In the listing below, a line holding "-- B's right-to-left" and a line holding "theorem pvHor_eq_pair (l" mark the range. Retype both exactly, with all lines between them.

▸ **DATA FOR THE TASK**
+ + +
-- pv_equiv track=rewrite | github.com/0929shlee/CPP_VoI_DL | shfile.py | get_num_from_string
-- ===== SOURCE A (Python) =====
-- def get_num_from_string(text):
--     res = 0
--     for c in text:
--         if '0' <= c <= '9':
--             res *= 10
--             res += int(c)
--         if c == '/':
--             res = 0
--
--     return res
-- ===== SOURCE B (Python) =====
-- def get_num_from_string(text):
--     tail = text.rsplit('/', 1)[-1]
--     res = 0
--     place = 1
--     for c in reversed(tail):
--         if '0' <= c <= '9':
--             res += (ord(c) - 48) * place
--             place *= 10
--     return res
-- ===== Notes on version B (the rewrite author's own statement) =====
-- stated objective: alternative
-- what changed: B first isolates the suffix after the last '/' (rsplit), then accumulates its digits right-to-left with an explicit place value, instead of A's single left-to-right Horner loop that resets on every '/'.
import Mathlib
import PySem

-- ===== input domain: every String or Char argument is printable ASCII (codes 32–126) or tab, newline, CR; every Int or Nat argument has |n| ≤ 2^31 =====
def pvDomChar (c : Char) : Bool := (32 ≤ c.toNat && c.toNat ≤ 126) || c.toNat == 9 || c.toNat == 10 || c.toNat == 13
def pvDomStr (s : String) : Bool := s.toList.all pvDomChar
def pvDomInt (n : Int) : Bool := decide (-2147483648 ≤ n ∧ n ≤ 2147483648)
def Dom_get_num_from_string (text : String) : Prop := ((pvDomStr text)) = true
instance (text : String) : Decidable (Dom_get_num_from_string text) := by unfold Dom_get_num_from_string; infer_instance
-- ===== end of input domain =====

-- B isolates the suffix after the last '/' first and then accumulates the digits
-- right-to-left with an explicit place value (alternative decomposition, no reset-in-loop).


-- ===== PORT A =====
-- for c in text: if digit: res = res*10 + int(c); if c == '/': res = 0
def get_num_from_string (text : String) : Int :=
  text.toList.foldl (fun res c =>
    let res := if '0' ≤ c ∧ c ≤ '9' then res * 10 + ((c.toNat : Int) - 48) else res
    if c = '/' then 0 else res) 0

-- ===== PORT B =====
-- tail = text.rsplit('/', 1)[-1]  (the suffix of text after the last '/'; exact hand port:
-- reverse, take up to the first '/', reverse back)
-- then for c in reversed(tail): if digit: res += (ord(c)-48)*place; place *= 10
def get_num_from_string_alt (text : String) : Int :=
  let tail := (text.toList.reverse.takeWhile (· ≠ '/')).reverse
  (tail.reverse.foldl (fun (st : Int × Int) c =>
      if '0' ≤ c ∧ c ≤ '9' then (st.1 + ((c.toNat : Int) - 48) * st.2, 10 * st.2) else st)
    (0, 1)).1

-- ===== PRECONDITION & SPEC =====
def Spec_get_num_from_string (text : String) (out : Int) : Prop := out = get_num_from_string_alt text
instance (text : String) (out : Int) : Decidable (Spec_get_num_from_string text out) := by unfold Spec_get_num_from_string; infer_instance

-- ===== CLAIM (what is proved, stated in full; the proofs are below) =====
def Claim_equal_get_num_from_string : Prop := ∀ (text : String), Dom_get_num_from_string text → Spec_get_num_from_string text (get_num_from_string text)

-- ===== LEMMAS AND PROOFS =====

-- A's loop body
def pvStepA (res : Int) (c : Char) : Int :=
  let res := if '0' ≤ c ∧ c ≤ '9' then res * 10 + ((c.toNat : Int) - 48) else res
  if c = '/' then 0 else res

-- Horner accumulation of the digits of a list (no reset)
def pvHor (r : Int) (l : List Char) : Int :=
  l.foldl (fun r c => if '0' ≤ c ∧ c ≤ '9' then r * 10 + ((c.toNat : Int) - 48) else r) r

-- B's right-to-left pair accumulation over l (applied to the already-reversed list)
def pvStepB (st : Int × Int) (c : Char) : Int × Int :=
  if '0' ≤ c ∧ c ≤ '9' then (st.1 + ((c.toNat : Int) - 48) * st.2, 10 * st.2) else st

def pvPair (l : List Char) : Int × Int := l.reverse.foldl pvStepB (0, 1)

-- suffix after the last '/'
def pvAfter (l : List Char) : List Char := (l.reverse.takeWhile (· ≠ '/')).reverse

theorem pvPair_cons (c : Char) (l : List Char) : pvPair (c :: l) = pvStepB (pvPair l) c := by
  simp [pvPair, List.foldl_append]

theorem pvHor_eq_pair (l : List Char) : ∀ r : Int,
    pvHor r l = r * (pvPair l).2 + (pvPair l).1 := by
  induction l with
  | nil => intro r; simp [pvHor, pvPair]
  | cons c l ih =>
    intro r
    rw [pvPair_cons]
    by_cases h : '0' ≤ c ∧ c ≤ '9' <;>
      simp [pvHor, pvStepB, h, List.foldl_cons] <;>
      rw [show (List.foldl (fun r c => if '0' ≤ c ∧ c ≤ '9' then r * 10 + ((c.toNat : Int) - 48) else r) _ l) = pvHor _ l from rfl, ih] <;>
      ring

theorem pvAfter_snoc (l : List Char) (c : Char) :
    pvAfter (l ++ [c]) = if c = '/' then [] else pvAfter l ++ [c] := by
  by_cases h : c = '/' <;> simp [pvAfter, h]

theorem pvA_fold (l : List Char) : ∀ r : Int,
    l.foldl pvStepA r = pvHor (if '/' ∈ l then 0 else r) (pvAfter l) := by
  induction l using List.reverseRecOn with
  | nil => intro r; simp [pvAfter, pvHor]
  | append_singleton l c ih =>
    intro r
    rw [List.foldl_append, List.foldl_cons, List.foldl_nil, pvAfter_snoc]
    by_cases hc : c = '/'
    · have hd : ¬ ('0' ≤ c ∧ c ≤ '9') := by subst hc; decide
      simp [hc, pvStepA, pvHor]
    · have hc' : ¬ '/' = c := fun h => hc h.symm
      by_cases hd : '0' ≤ c ∧ c ≤ '9'
      · simp [pvStepA, hd, hc, hc', ih, pvHor, List.foldl_append, List.mem_append]
      · simp [pvStepA, hd, hc, hc', ih, pvHor, List.foldl_append, List.mem_append]

-- ===== VERDICT (by name: the statement is the Claim_ definition above) =====
theorem get_num_from_string_spec : Claim_equal_get_num_from_string := by
  intro text _
  show get_num_from_string text = get_num_from_string_alt text
  have hA : get_num_from_string text = text.toList.foldl pvStepA 0 := rfl
  have hB : get_num_from_string_alt text = (pvPair (pvAfter text.toList)).1 := by
    simp only [get_num_from_string_alt, pvPair, pvAfter, List.reverse_reverse]
    rfl
  rw [hA, hB, pvA_fold]
  have := pvHor_eq_pair (pvAfter text.toList) (if '/' ∈ text.toList then 0 else 0)
  simpa using this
+ + +
▸ **YOUR SOLUTION**
-- B's right-to-left pair accumulation over l (applied to the already-reversed list)
def pvStepB (st : Int × Int) (c : Char) : Int × Int :=
  if '0' ≤ c ∧ c ≤ '9' then (st.1 + ((c.toNat : Int) - 48) * st.2, 10 * st.2) else st

def pvPair (l : List Char) : Int × Int := l.reverse.foldl pvStepB (0, 1)

-- suffix after the last '/'
def pvAfter (l : List Char) : List Char := (l.reverse.takeWhile (· ≠ '/')).reverse

theorem pvPair_cons (c : Char) (l : List Char) : pvPair (c :: l) = pvStepB (pvPair l) c := by
  simp [pvPair, List.foldl_append]

theorem pvHor_eq_pair (l : List Char) : ∀ r : Int,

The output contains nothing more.